◆ Extracted material:
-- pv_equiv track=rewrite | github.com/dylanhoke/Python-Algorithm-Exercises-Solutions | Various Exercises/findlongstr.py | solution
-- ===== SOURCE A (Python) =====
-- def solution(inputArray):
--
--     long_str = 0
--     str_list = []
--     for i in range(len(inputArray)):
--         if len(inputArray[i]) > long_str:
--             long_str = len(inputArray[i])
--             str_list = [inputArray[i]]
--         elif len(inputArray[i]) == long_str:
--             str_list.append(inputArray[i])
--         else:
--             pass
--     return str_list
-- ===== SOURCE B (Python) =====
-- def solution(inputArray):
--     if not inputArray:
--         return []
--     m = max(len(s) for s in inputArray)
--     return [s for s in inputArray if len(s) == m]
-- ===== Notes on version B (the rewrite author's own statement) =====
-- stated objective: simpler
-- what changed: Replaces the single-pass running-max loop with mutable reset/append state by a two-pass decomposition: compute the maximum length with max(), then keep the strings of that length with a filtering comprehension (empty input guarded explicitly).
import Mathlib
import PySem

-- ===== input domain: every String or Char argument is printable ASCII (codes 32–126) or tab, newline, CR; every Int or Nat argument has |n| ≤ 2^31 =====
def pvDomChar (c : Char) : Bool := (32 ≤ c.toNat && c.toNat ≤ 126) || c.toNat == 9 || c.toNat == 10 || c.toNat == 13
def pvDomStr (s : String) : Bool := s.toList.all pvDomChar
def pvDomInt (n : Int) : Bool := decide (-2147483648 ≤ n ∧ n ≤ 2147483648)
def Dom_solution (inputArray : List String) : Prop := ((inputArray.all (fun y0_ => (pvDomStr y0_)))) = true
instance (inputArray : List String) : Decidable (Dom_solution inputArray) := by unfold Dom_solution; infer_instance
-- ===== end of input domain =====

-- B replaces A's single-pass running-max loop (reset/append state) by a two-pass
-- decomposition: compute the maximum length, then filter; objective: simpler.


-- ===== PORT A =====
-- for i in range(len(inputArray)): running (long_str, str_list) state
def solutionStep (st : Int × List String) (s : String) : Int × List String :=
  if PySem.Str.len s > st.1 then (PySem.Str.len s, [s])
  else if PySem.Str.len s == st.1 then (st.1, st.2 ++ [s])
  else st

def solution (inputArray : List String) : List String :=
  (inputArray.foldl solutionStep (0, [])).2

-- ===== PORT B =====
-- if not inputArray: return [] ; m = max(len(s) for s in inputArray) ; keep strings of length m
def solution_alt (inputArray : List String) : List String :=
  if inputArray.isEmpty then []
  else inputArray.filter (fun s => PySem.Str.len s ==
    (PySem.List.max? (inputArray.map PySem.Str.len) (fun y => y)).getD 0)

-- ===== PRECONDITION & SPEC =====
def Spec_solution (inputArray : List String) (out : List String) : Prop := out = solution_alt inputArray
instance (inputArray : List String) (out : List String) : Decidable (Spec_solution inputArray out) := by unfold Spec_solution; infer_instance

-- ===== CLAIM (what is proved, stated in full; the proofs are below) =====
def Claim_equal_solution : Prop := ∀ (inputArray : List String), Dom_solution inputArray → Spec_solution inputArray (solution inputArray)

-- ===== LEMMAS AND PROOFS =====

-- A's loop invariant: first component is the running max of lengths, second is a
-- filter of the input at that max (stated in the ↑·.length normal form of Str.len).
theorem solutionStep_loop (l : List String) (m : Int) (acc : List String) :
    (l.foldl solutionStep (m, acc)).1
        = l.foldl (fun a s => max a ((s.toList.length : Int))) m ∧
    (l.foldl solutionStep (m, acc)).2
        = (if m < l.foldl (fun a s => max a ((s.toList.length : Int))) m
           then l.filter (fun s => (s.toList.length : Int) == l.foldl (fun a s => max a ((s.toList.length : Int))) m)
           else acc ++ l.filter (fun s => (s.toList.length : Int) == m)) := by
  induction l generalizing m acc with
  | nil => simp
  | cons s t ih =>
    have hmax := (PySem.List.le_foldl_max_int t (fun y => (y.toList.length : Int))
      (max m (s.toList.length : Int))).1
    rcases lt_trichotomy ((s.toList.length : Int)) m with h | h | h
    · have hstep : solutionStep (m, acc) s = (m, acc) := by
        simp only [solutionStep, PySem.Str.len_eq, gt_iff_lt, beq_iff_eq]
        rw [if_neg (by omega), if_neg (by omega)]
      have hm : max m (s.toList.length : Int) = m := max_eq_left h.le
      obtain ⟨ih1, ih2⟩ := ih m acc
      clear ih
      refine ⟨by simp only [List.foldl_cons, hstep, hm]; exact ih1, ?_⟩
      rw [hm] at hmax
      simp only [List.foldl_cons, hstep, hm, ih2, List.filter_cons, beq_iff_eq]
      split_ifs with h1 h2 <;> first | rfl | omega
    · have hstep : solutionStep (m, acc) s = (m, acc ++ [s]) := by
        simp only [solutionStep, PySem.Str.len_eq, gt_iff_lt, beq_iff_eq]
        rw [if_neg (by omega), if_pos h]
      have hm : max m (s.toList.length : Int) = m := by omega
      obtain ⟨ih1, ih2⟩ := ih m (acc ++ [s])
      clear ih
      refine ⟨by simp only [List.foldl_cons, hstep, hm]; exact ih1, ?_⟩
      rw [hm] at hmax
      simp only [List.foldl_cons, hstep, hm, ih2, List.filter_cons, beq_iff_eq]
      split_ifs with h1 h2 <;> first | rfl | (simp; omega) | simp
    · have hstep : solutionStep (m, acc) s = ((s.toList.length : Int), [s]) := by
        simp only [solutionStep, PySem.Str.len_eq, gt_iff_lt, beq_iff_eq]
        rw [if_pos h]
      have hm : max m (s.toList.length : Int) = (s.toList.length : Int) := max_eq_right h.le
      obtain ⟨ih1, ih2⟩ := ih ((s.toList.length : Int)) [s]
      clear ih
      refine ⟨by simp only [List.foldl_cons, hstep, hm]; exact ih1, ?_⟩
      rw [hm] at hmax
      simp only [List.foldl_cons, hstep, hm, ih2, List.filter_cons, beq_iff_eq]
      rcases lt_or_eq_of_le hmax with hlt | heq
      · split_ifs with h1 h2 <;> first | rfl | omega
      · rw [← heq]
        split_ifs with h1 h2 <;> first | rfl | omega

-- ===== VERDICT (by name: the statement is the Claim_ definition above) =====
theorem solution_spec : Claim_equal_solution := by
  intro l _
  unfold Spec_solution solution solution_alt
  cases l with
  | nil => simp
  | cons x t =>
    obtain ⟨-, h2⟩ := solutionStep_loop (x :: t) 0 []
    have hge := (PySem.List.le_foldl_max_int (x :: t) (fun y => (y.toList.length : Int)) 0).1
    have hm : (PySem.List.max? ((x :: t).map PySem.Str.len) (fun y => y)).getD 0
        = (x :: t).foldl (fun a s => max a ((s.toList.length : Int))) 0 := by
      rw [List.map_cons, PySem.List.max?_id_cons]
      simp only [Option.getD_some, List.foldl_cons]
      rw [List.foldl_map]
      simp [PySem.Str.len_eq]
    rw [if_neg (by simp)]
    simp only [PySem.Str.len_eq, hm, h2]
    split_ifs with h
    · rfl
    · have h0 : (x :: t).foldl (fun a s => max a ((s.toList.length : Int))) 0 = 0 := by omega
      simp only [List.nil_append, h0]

◆ What is expected: Restating the data word for word is the whole task.

◆ Task result:
-- pv_equiv track=rewrite | github.com/dylanhoke/Python-Algorithm-Exercises-Solutions | Various Exercises/findlongstr.py | solution
-- ===== SOURCE A (Python) =====
-- def solution(inputArray):
--
--     long_str = 0
--     str_list = []
--     for i in range(len(inputArray)):
--         if len(inputArray[i]) > long_str:
--             long_str = len(inputArray[i])
--             str_list = [inputArray[i]]
--         elif len(inputArray[i]) == long_str:
--             str_list.append(inputArray[i])
--         else:
--             pass
--     return str_list
-- ===== SOURCE B (Python) =====
-- def solution(inputArray):
--     if not inputArray:
--         return []
--     m = max(len(s) for s in inputArray)
--     return [s for s in inputArray if len(s) == m]
-- ===== Notes on version B (the rewrite author's own statement) =====
-- stated objective: simpler
-- what changed: Replaces the single-pass running-max loop with mutable reset/append state by a two-pass decomposition: compute the maximum length with max(), then keep the strings of that length with a filtering comprehension (empty input guarded explicitly).
import Mathlib
import PySem

-- ===== input domain: every String or Char argument is printable ASCII (codes 32–126) or tab, newline, CR; every Int or Nat argument has |n| ≤ 2^31 =====
def pvDomChar (c : Char) : Bool := (32 ≤ c.toNat && c.toNat ≤ 126) || c.toNat == 9 || c.toNat == 10 || c.toNat == 13
def pvDomStr (s : String) : Bool := s.toList.all pvDomChar
def pvDomInt (n : Int) : Bool := decide (-2147483648 ≤ n ∧ n ≤ 2147483648)
def Dom_solution (inputArray : List String) : Prop := ((inputArray.all (fun y0_ => (pvDomStr y0_)))) = true
instance (inputArray : List String) : Decidable (Dom_solution inputArray) := by unfold Dom_solution; infer_instance
-- ===== end of input domain =====

-- B replaces A's single-pass running-max loop (reset/append state) by a two-pass
-- decomposition: compute the maximum length, then filter; objective: simpler.


-- ===== PORT A =====
-- for i in range(len(inputArray)): running (long_str, str_list) state
def solutionStep (st : Int × List String) (s : String) : Int × List String :=
  if PySem.Str.len s > st.1 then (PySem.Str.len s, [s])
  else if PySem.Str.len s == st.1 then (st.1, st.2 ++ [s])
  else st

def solution (inputArray : List String) : List String :=
  (inputArray.foldl solutionStep (0, [])).2

-- ===== PORT B =====
-- if not inputArray: return [] ; m = max(len(s) for s in inputArray) ; keep strings of length m
def solution_alt (inputArray : List String) : List String :=
  if inputArray.isEmpty then []
  else inputArray.filter (fun s => PySem.Str.len s ==
    (PySem.List.max? (inputArray.map PySem.Str.len) (fun y => y)).getD 0)

-- ===== PRECONDITION & SPEC =====
def Spec_solution (inputArray : List String) (out : List String) : Prop := out = solution_alt inputArray
instance (inputArray : List String) (out : List String) : Decidable (Spec_solution inputArray out) := by unfold Spec_solution; infer_instance

-- ===== CLAIM (what is proved, stated in full; the proofs are below) =====
def Claim_equal_solution : Prop := ∀ (inputArray : List String), Dom_solution inputArray → Spec_solution inputArray (solution inputArray)

-- ===== LEMMAS AND PROOFS =====

-- A's loop invariant: first component is the running max of lengths, second is a
-- filter of the input at that max (stated in the ↑·.length normal form of Str.len).
theorem solutionStep_loop (l : List String) (m : Int) (acc : List String) :
    (l.foldl solutionStep (m, acc)).1
        = l.foldl (fun a s => max a ((s.toList.length : Int))) m ∧
    (l.foldl solutionStep (m, acc)).2
        = (if m < l.foldl (fun a s => max a ((s.toList.length : Int))) m
           then l.filter (fun s => (s.toList.length : Int) == l.foldl (fun a s => max a ((s.toList.length : Int))) m)
           else acc ++ l.filter (fun s => (s.toList.length : Int) == m)) := by
  induction l generalizing m acc with
  | nil => simp
  | cons s t ih =>
    have hmax := (PySem.List.le_foldl_max_int t (fun y => (y.toList.length : Int))
      (max m (s.toList.length : Int))).1
    rcases lt_trichotomy ((s.toList.length : Int)) m with h | h | h
    · have hstep : solutionStep (m, acc) s = (m, acc) := by
        simp only [solutionStep, PySem.Str.len_eq, gt_iff_lt, beq_iff_eq]
        rw [if_neg (by omega), if_neg (by omega)]
      have hm : max m (s.toList.length : Int) = m := max_eq_left h.le
      obtain ⟨ih1, ih2⟩ := ih m acc
      clear ih
      refine ⟨by simp only [List.foldl_cons, hstep, hm]; exact ih1, ?_⟩
      rw [hm] at hmax
      simp only [List.foldl_cons, hstep, hm, ih2, List.filter_cons, beq_iff_eq]
      split_ifs with h1 h2 <;> first | rfl | omega
    · have hstep : solutionStep (m, acc) s = (m, acc ++ [s]) := by
        simp only [solutionStep, PySem.Str.len_eq, gt_iff_lt, beq_iff_eq]
        rw [if_neg (by omega), if_pos h]
      have hm : max m (s.toList.length : Int) = m := by omega
      obtain ⟨ih1, ih2⟩ := ih m (acc ++ [s])
      clear ih
      refine ⟨by simp only [List.foldl_cons, hstep, hm]; exact ih1, ?_⟩
      rw [hm] at hmax
      simp only [List.foldl_cons, hstep, hm, ih2, List.filter_cons, beq_iff_eq]
      split_ifs with h1 h2 <;> first | rfl | (simp; omega) | simp
    · have hstep : solutionStep (m, acc) s = ((s.toList.length : Int), [s]) := by
        simp only [solutionStep, PySem.Str.len_eq, gt_iff_lt, beq_iff_eq]
        rw [if_pos h]
      have hm : max m (s.toList.length : Int) = (s.toList.length : Int) := max_eq_right h.le
      obtain ⟨ih1, ih2⟩ := ih ((s.toList.length : Int)) [s]
      clear ih
      refine ⟨by simp only [List.foldl_cons, hstep, hm]; exact ih1, ?_⟩
      rw [hm] at hmax
      simp only [List.foldl_cons, hstep, hm, ih2, List.filter_cons, beq_iff_eq]
      rcases lt_or_eq_of_le hmax with hlt | heq
      · split_ifs with h1 h2 <;> first | rfl | omega
      · rw [← heq]
        split_ifs with h1 h2 <;> first | rfl | omega

-- ===== VERDICT (by name: the statement is the Claim_ definition above) =====
theorem solution_spec : Claim_equal_solution := by
  intro l _
  unfold Spec_solution solution solution_alt
  cases l with
  | nil => simp
  | cons x t =>
    obtain ⟨-, h2⟩ := solutionStep_loop (x :: t) 0 []
    have hge := (PySem.List.le_foldl_max_int (x :: t) (fun y => (y.toList.length : Int)) 0).1
    have hm : (PySem.List.max? ((x :: t).map PySem.Str.len) (fun y => y)).getD 0
        = (x :: t).foldl (fun a s => max a ((s.toList.length : Int))) 0 := by
      rw [List.map_cons, PySem.List.max?_id_cons]
      simp only [Option.getD_some, List.foldl_cons]
      rw [List.foldl_map]
      simp [PySem.Str.len_eq]
    rw [if_neg (by simp)]
    simp only [PySem.Str.len_eq, hm, h2]
    split_ifs with h
    · rfl
    · have h0 : (x :: t).foldl (fun a s => max a ((s.toList.length : Int))) 0 = 0 := by omega
      simp only [List.nil_append, h0]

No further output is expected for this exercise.